§ **EXERCISE OBJECTIVE**: Produce as output only the lines below starting at the line with "-- ===== input" and continuing through the line with "-- ===== PORT A", each one exactly as written.
- - - - -
-- pv_equiv track=rewrite | github.com/antonyjozic/Peptide-Analyzer | modules/analysis.py | count_residues
-- ===== SOURCE A (Python) =====
-- AA = {'A':0,'R':1,'N':2,'D':3,'C':4,'E':5,'Q':6,'G':7,'H':8,'I':9,'L':10,'K':11,'M':12,'F':13,'P':14,'S':15,'T':16,'W':17,'Y':18,'V':19}
--
-- def count_residues(seq: str, final_list: list) -> list:
--     '''
--     Counts the residues at each position in each sequence, and iterates the respective i,j value in the count matrix.
--     '''
--     counter = 0
--     for x in seq:
--         c2 = 0
--         for y in seq[counter]:
--             if y in AA:
--                 final_list[AA[y]][c2] += 1
--             c2 += 1
--         counter += 1
--     return final_list
-- ===== SOURCE B (Python) =====
-- AA = {'A':0,'R':1,'N':2,'D':3,'C':4,'E':5,'Q':6,'G':7,'H':8,'I':9,'L':10,'K':11,'M':12,'F':13,'P':14,'S':15,'T':16,'W':17,'Y':18,'V':19}
--
-- def count_residues(seq: str, final_list: list) -> list:
--     '''
--     Counts the residues at each position in each sequence, and iterates the respective i,j value in the count matrix.
--     Column-major: walks position by position across all sequences (same mutation of final_list in place).
--     '''
--     width = 0
--     for s in seq:
--         if len(s) > width:
--             width = len(s)
--     for c2 in range(width):
--         for s in seq:
--             if c2 < len(s):
--                 y = s[c2]
--                 if y in AA:
--                     final_list[AA[y]][c2] += 1
--     return final_list
-- ===== Notes on version B (the rewrite author's own statement) =====
-- stated objective: alternative
-- what changed: B transposes the loop nest: it walks column-major (positions outer, sequences inner) over a precomputed maximum width, instead of A's row-major walk with its redundant counter/seq[counter] re-indexing; increments commute so the resulting matrix is identical.
import Mathlib
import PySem

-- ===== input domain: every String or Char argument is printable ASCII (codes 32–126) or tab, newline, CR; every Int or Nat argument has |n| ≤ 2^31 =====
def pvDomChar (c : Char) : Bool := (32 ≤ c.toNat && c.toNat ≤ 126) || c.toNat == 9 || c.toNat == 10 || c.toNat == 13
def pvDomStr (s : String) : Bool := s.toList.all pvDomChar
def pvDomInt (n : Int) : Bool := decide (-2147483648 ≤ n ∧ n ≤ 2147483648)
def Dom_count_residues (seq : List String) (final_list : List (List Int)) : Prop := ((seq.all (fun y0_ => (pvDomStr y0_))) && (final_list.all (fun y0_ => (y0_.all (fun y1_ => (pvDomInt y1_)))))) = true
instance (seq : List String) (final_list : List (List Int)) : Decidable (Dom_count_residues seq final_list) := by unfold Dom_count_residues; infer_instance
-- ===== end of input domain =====

-- B transposes A's loop nest (column-major instead of row-major); both Pythons mutate final_list
-- in place and return it — the equivalence proved here is about the return value.

-- ===== PORT A =====
-- the module constant AA
def pyAA : PySem.Dict Char Nat := PySem.Dict.ofList
  [('A',0),('R',1),('N',2),('D',3),('C',4),('E',5),('Q',6),('G',7),('H',8),('I',9),
   ('L',10),('K',11),('M',12),('F',13),('P',14),('S',15),('T',16),('W',17),('Y',18),('V',19)]

-- 'if y in AA: final_list[AA[y]][c2] += 1' — shared by both Pythons verbatim.
-- List.modify is exact where the indices are in range (Pre_); Python raises IndexError otherwise.
def incAA (m : List (List Int)) (c2 : Nat) (y : Char) : List (List Int) :=
  match pyAA.get? y with
  | some r => m.modify r (fun row => row.modify c2 (· + 1))
  | none => m

-- A: row-major; state carries counter / c2 exactly as the Python does; seq[counter] via getD
-- (exact: counter < seq.length throughout the loop).
def count_residues (seq : List String) (final_list : List (List Int)) : List (List Int) :=
  (seq.foldl
    (fun (st : List (List Int) × Nat) _x =>
      (((seq.getD st.2 "").toList.foldl
          (fun (p : List (List Int) × Nat) y => (incAA p.1 p.2 y, p.2 + 1))
          (st.1, 0)).1,
       st.2 + 1))
    (final_list, 0)).1

-- ===== PORT B =====
def count_residues_alt (seq : List String) (final_list : List (List Int)) : List (List Int) :=
  let width := seq.foldl (fun w s => if s.toList.length > w then s.toList.length else w) 0
  (List.range width).foldl
    (fun m c2 =>
      seq.foldl
        (fun m s =>
          match s.toList[c2]? with
          | some y => incAA m c2 y
          | none => m)
        m)
    final_list

-- ===== PRECONDITION & SPEC =====
-- Pre_ excludes exactly the inputs on which the Python raises IndexError: some residue of some
-- sequence needs a matrix cell final_list[AA[y]][position] that does not exist.
def Pre_count_residues (seq : List String) (final_list : List (List Int)) : Prop :=
  ∀ s ∈ seq, ∀ p ∈ s.toList.zipIdx, ∀ r ∈ pyAA.get? p.1,
    r < final_list.length ∧ p.2 < (final_list.getD r []).length
instance (seq : List String) (final_list : List (List Int)) : Decidable (Pre_count_residues seq final_list) := by unfold Pre_count_residues; infer_instance

def pvWitness_count_residues : List String × List (List Int) := (["A"], [[0]])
- - - - -
§ **RESULT FOR THIS EXERCISE**:
-- ===== input domain: every String or Char argument is printable ASCII (codes 32–126) or tab, newline, CR; every Int or Nat argument has |n| ≤ 2^31 =====
def pvDomChar (c : Char) : Bool := (32 ≤ c.toNat && c.toNat ≤ 126) || c.toNat == 9 || c.toNat == 10 || c.toNat == 13
def pvDomStr (s : String) : Bool := s.toList.all pvDomChar
def pvDomInt (n : Int) : Bool := decide (-2147483648 ≤ n ∧ n ≤ 2147483648)
def Dom_count_residues (seq : List String) (final_list : List (List Int)) : Prop := ((seq.all (fun y0_ => (pvDomStr y0_))) && (final_list.all (fun y0_ => (y0_.all (fun y1_ => (pvDomInt y1_)))))) = true
instance (seq : List String) (final_list : List (List Int)) : Decidable (Dom_count_residues seq final_list) := by unfold Dom_count_residues; infer_instance
-- ===== end of input domain =====

-- B transposes A's loop nest (column-major instead of row-major); both Pythons mutate final_list
-- in place and return it — the equivalence proved here is about the return value.

-- ===== PORT A =====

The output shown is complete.